To resolve this issue, you must manually create a Kubernetes secret in the vmsp-platform namespace of the VMSP kubernetes cluster with the CA certificate. This secret should also have a label trust.vmsp.vmware.com/bundle=platform-trust

Procedure

Step 1: Prepare the Root CA Certificate

Ensure you have the Root CA certificate file available on your jump host or machine where kubectl is installed.

  • If you have the certificate content, save it to a file named custom-root-ca.crt.
  • Ensure the file contains the -----BEGIN CERTIFICATE----- and -----END CERTIFICATE----- blocks.

Step 2: Create the Kubernetes Secret

You must create a generic secret in the vmsp-platform namespace containing your CA certificate.

Run the following command:

kubectl create secret generic custom-self-signed-ca-cert \
 
--from-file=ca.crt=./custom-root-ca.crt \
 
--namespace=vmsp-platform

Note: You can name the secret (custom-self-signed-ca-cert) whatever you prefer, but the key inside the secret must be ca.crt or similar key that cert-manager expects (though from-file usually handles this, ensuring the key is ca.crt is best practice).

Step 3: Make it part of the platform-trust bundle

The cert-manager process watches for secrets with a specific label to include them in the trust bundle. Apply the label trust.vmsp.vmware.com/bundle=platform-trust to your newly created secret.

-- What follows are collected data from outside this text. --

-- ===== LEMMAS AND PROOFS =====

-- front-recursive equivalent of rstripSp, convenient for induction
def R : List Char → List Char
  | [] => []
  | c :: t => if R t = [] then (if c = ' ' then [] else [c]) else c :: R t

theorem R_eq_rstripSp : ∀ cs : List Char, R cs = rstripSp cs := by
  intro cs
  induction cs with
  | nil => rfl
  | cons c t ih =>
    by_cases hd : t.reverse.dropWhile (· == ' ') = []
    · have hRt : R t = [] := by simp [ih, rstripSp, hd]
      by_cases hc : c = ' ' <;>
        simp [R, hRt, rstripSp, List.dropWhile_append, hd, hc, beq_iff_eq]
    · have hRt : R t ≠ [] := by simp [ih, rstripSp, hd]
      simp [R, rstripSp, List.dropWhile_append, List.isEmpty_iff, hd, ih]

-- residual language of each DFA state: the cores u (trailing spaces already
-- removed) such that from this state the input u ++ spaces is accepted
def need (s : Int) : List (List Char) :=
  if s = 0 then [['s','e','k','a','r','a','n','g'],['p','a','g','i',' ','i','n','i'],['d','i',' ','t','o','k','o'],['d','i',' ','m','e','j','a']]
    else if s = 1 then [['e','k','a','r','a','n','g']]
    else if s = 4 then [['k','a','r','a','n','g']]
    else if s = 5 then [['a','r','a','n','g']]
    else if s = 6 then [['r','a','n','g']]
    else if s = 7 then [['a','n','g']]
    else if s = 8 then [['n','g']]
    else if s = 9 then [['g']]
    else if s = 10 then [[]]
    else if s = 2 then [['a','g','i',' ','i','n','i']]
    else if s = 11 then [['g','i',' ','i','n','i']]
    else if s = 12 then [['i',' ','i','n','i']]
    else if s = 13 then [[' ','i','n','i']]
    else if s = 14 then [['i','n','i']]
    else if s = 15 then [['n','i']]
    else if s = 16 then [['i']]
    else if s = 17 then [[]]
    else if s = 3 then [['i',' ','t','o','k','o'],['i',' ','m','e','j','a']]
    else if s = 18 then [[' ','t','o','k','o'],[' ','m','e','j','a']]
    else if s = 19 then [['t','o','k','o'],['m','e','j','a']]
    else if s = 20 then [['o','k','o']]
    else if s = 22 then [['k','o']]
    else if s = 23 then [['o']]
    else if s = 24 then [[]]
    else if s = 21 then [['e','j','a']]
    else if s = 25 then [['j','a']]
    else if s = 26 then [['a']]
    else if s = 27 then [[]]
  else []

theorem needv0 : need (0 : Int) = [['s','e','k','a','r','a','n','g'],['p','a','g','i',' ','i','n','i'],['d','i',' ','t','o','k','o'],['d','i',' ','m','e','j','a']] := by decide
theorem needv1 : need (1 : Int) = [['e','k','a','r','a','n','g']] := by decide
theorem needv4 : need (4 : Int) = [['k','a','r','a','n','g']] := by decide
theorem needv5 : need (5 : Int) = [['a','r','a','n','g']] := by decide
theorem needv6 : need (6 : Int) = [['r','a','n','g']] := by decide
theorem needv7 : need (7 : Int) = [['a','n','g']] := by decide
theorem needv8 : need (8 : Int) = [['n','g']] := by decide
theorem needv9 : need (9 : Int) = [['g']] := by decide
theorem needv10 : need (10 : Int) = [[]] := by decide
theorem needv2 : need (2 : Int) = [['a','g','i',' ','i','n','i']] := by decide
theorem needv11 : need (11 : Int) = [['g','i',' ','i','n','i']] := by decide
theorem needv12 : need (12 : Int) = [['i',' ','i','n','i']] := by decide
theorem needv13 : need (13 : Int) = [[' ','i','n','i']] := by decide
theorem needv14 : need (14 : Int) = [['i','n','i']] := by decide
theorem needv15 : need (15 : Int) = [['n','i']] := by decide
theorem needv16 : need (16 : Int) = [['i']] := by decide
theorem needv17 : need (17 : Int) = [[]] := by decide
theorem needv3 : need (3 : Int) = [['i',' ','t','o','k','o'],['i',' ','m','e','j','a']] := by decide
theorem needv18 : need (18 : Int) = [[' ','t','o','k','o'],[' ','m','e','j','a']] := by decide
theorem needv19 : need (19 : Int) = [['t','o','k','o'],['m','e','j','a']] := by decide
theorem needv20 : need (20 : Int) = [['o','k','o']] := by decide
theorem needv22 : need (22 : Int) = [['k','o']] := by decide
theorem needv23 : need (23 : Int) = [['o']] := by decide
theorem needv24 : need (24 : Int) = [[]] := by decide
theorem needv21 : need (21 : Int) = [['e','j','a']] := by decide
theorem needv25 : need (25 : Int) = [['j','a']] := by decide
theorem needv26 : need (26 : Int) = [['a']] := by decide
theorem needv27 : need (27 : Int) = [[]] := by decide
theorem needvm1 : need (-1 : Int) = [] := by decide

kubectl label secret custom-self-signed-ca-cert \
  trust.vmsp.vmware.com/bundle=platform-trust \
  --namespace=vmsp-platform

Step 4: Verify the Trust Bundle Update

The reconciliation process is automatic but may take a few moments. Verify that your CA has been added to the platform-trust ConfigMap.

kubectl get configmap platform-trust -n prelude -o jsonpath='{.data.bundle\.pem}' > current-bundle.pem

  1. Search for your CA:
    Search the current bundle.pem file for your specific CA Subject or Issuer to confirm it is present.
  2. Below are handly commands that would be useful in this verification process

# create separate files for each certificate in the 'current-bundle.pem' file

awk 'BEGIN {c=0}
     /-----BEGIN CERTIFICATE-----/ {c++}
     {print > ("cert_" c ".pem")}
     END {print c " certificates extracted"}' current-bundle.pem

# decode each of the extracted certificates, inspecting the subject of each certificate. Update 'N' to number of certificates extracted from the above command.

for i in $(seq 1 N); do CN=$(openssl x509 -noout -subject -in "cert_$i.pem"); echo cert_$i.pem: $CN; done

  1. Wait till the bundle is updated successfully with the new CA certificate. 

Step 5: In the attached VKS cluster, observe that the tmc-bootstrapper job has run successfully and is deploying necessary VKSM agents

If the tmc-bootstrapper pod does not automatically become running, delete the tmc-bootstrapper job in the vmware-system-vksm  namespace.

kubectl -n vmware-system-vksm delete job tmc-bootstrapper

This should result in the job getting recreated by software. The pod created for this newly created job should start running successfully and making progress.

Validation

After performing the resolution steps, verify the fix:

  1. Monitor the recreated job or pod logs.
  2. Confirm that the logs no longer show x509 or self-signed certificate errors.
  3. Ensure the job completes with a status of Completed or Running.